DiSMEC - Distributed Sparse Machines for Extreme Multi-label Classification

Paper (appeared in ACM WSDM 2017)

Some features of DiSMEC

- C++ code which uses openMP for parallel training and prediction and built over the Liblinear-64 bit code-base to handle multi-label datasets.
- Handles extreme multi-label classification problems consisting of hundreds of thousands labels in datasets which can be downloaded from Extreme Classification Repository 
- Takes only a few minutes on EURLex-4K (eurlex) dataset consisting of about 4,000 labels and a few hours on WikiLSHTC-325K datasets consisting of about 325,000 labels
- Learns models in the batch of 1000 labels (by default, can be changed to suit your settings)
- Allows two-folds parallel training (a) A single batch of labels (say 1000 labels) is learnt in parallel using openMP while exploiting multiple cores on a single machine/node/computer (b) Can be invoked on multiple computers/machines/nodes simultaneously such that the successive launch starts from the next batch of 1000 labels (see -i option in the sample command line)
- Tested on 64-bit Ubuntu only

The above code also consists of a demonstration on how to run on EURLex-4k dataset downloaded from the The Extreme Classification Repository, and instructions.
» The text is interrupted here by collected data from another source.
-- ===== PORT B =====
def derive_predator_prey_heuristic_alt (entry : List (String × String)) (all_entries : List (List (String × String))) : List String × List String :=
  let biome := (pvGet entry "biome_affinity").getD ""
  if biome = "" then ([], [])
  else
    let my_rank := tierRank ((pvGet entry "clade_tag").getD "")
    let same_biome := all_entries.filter (fun c =>
      (pvGet c "biome_affinity" == some biome) && (pvGet c "species_id" != pvGet entry "species_id"))
    if same_biome.length < 2 then ([], [])
    else
      let pairs := same_biome.foldl (fun (acc : List (Int × String)) c =>
        let r := tierRank ((pvGet c "clade_tag").getD "")
        match pvGet c "species_id" with
        | none => acc
        | some oid => if oid = "" ∨ r = 0 then acc else acc ++ [(r, oid)]) []
      let buckets := pairs.foldl (fun d p => d.modify p.1 ([] : List String) (fun t => t ++ [p.2]))
        (PySem.Dict.ofList [(1, ([] : List String)), (2, []), (3, []), (4, [])])
      if my_rank = 0 then ([], [])
      else
        -- buckets[r]: keys 1..4 are always present and every r drawn lies in 1..4, so getD is exact
        let predates_on := (PySem.List.pyRange 1 my_rank 1).flatMap (fun r => buckets.getD r [])
        let predated_by := (PySem.List.pyRange (my_rank + 1) 5 1).flatMap (fun r => buckets.getD r [])
        ((PySem.List.sorted predates_on (fun x => x) false).take 3,
         (PySem.List.sorted predated_by (fun x => x) false).take 3)

-- ===== PRECONDITION & SPEC =====
-- A (and B) raise KeyError on entry['species_id'] exactly when the entry has a non-empty
-- biome_affinity, lacks the 'species_id' key, and some candidate shares that biome; Pre_
-- excludes precisely those raising inputs.
def Pre_derive_predator_prey_heuristic (entry : List (String × String)) (all_entries : List (List (String × String))) : Prop :=
  ((PySem.Dict.mk entry).get? "biome_affinity").getD "" = "" ∨
  (PySem.Dict.mk entry).contains "species_id" = true ∨
  ∀ c ∈ all_entries, (PySem.Dict.mk c).get? "biome_affinity" ≠ some (((PySem.Dict.mk entry).get? "biome_affinity").getD "")
instance (entry : List (String × String)) (all_entries : List (List (String × String))) : Decidable (Pre_derive_predator_prey_heuristic entry all_entries) := by unfold Pre_derive_predator_prey_heuristic; infer_instance

def pvWitness_derive_predator_prey_heuristic : (List (String × String)) × (List (List (String × String))) :=
  ([("species_id", "s0"), ("biome_affinity", "f"), ("clade_tag", "Threat")],
   [[("species_id", "s1"), ("biome_affinity", "f"), ("clade_tag", "Apex")],
    [("species_id", "s2"), ("biome_affinity", "f"), ("clade_tag", "Support")]])

def Spec_derive_predator_prey_heuristic (entry : List (String × String)) (all_entries : List (List (String × String))) (out : List String × List String) : Prop := out = derive_predator_prey_heuristic_alt entry all_entries
instance (entry : List (String × String)) (all_entries : List (List (String × String))) (out : List String × List String) : Decidable (Spec_derive_predator_prey_heuristic entry all_entries out) := by unfold Spec_derive_predator_prey_heuristic; infer_instance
For EURLex-4k datasets, you should get the following output finally showing prec@k and nDCG@k values
Results for EURLex-4K dataset
 precision at 1 is 82.51
 precision at 3 is 69.48
 precision at 5 is 57.94

 ndcg at 1 is 82.51
 ndcg at 3 is 72.89
 ndcg at 5 is 67.05

When run for WikiLSHTC-325K datasets, the program should give results close to the following

precision at 1 is 64.14
precision at 3 is 42.45
precision at 5 is 31.52

ndcg at 1 is 64.14
ndcg at 3 is 58.37
ndcg at 5 is 58.34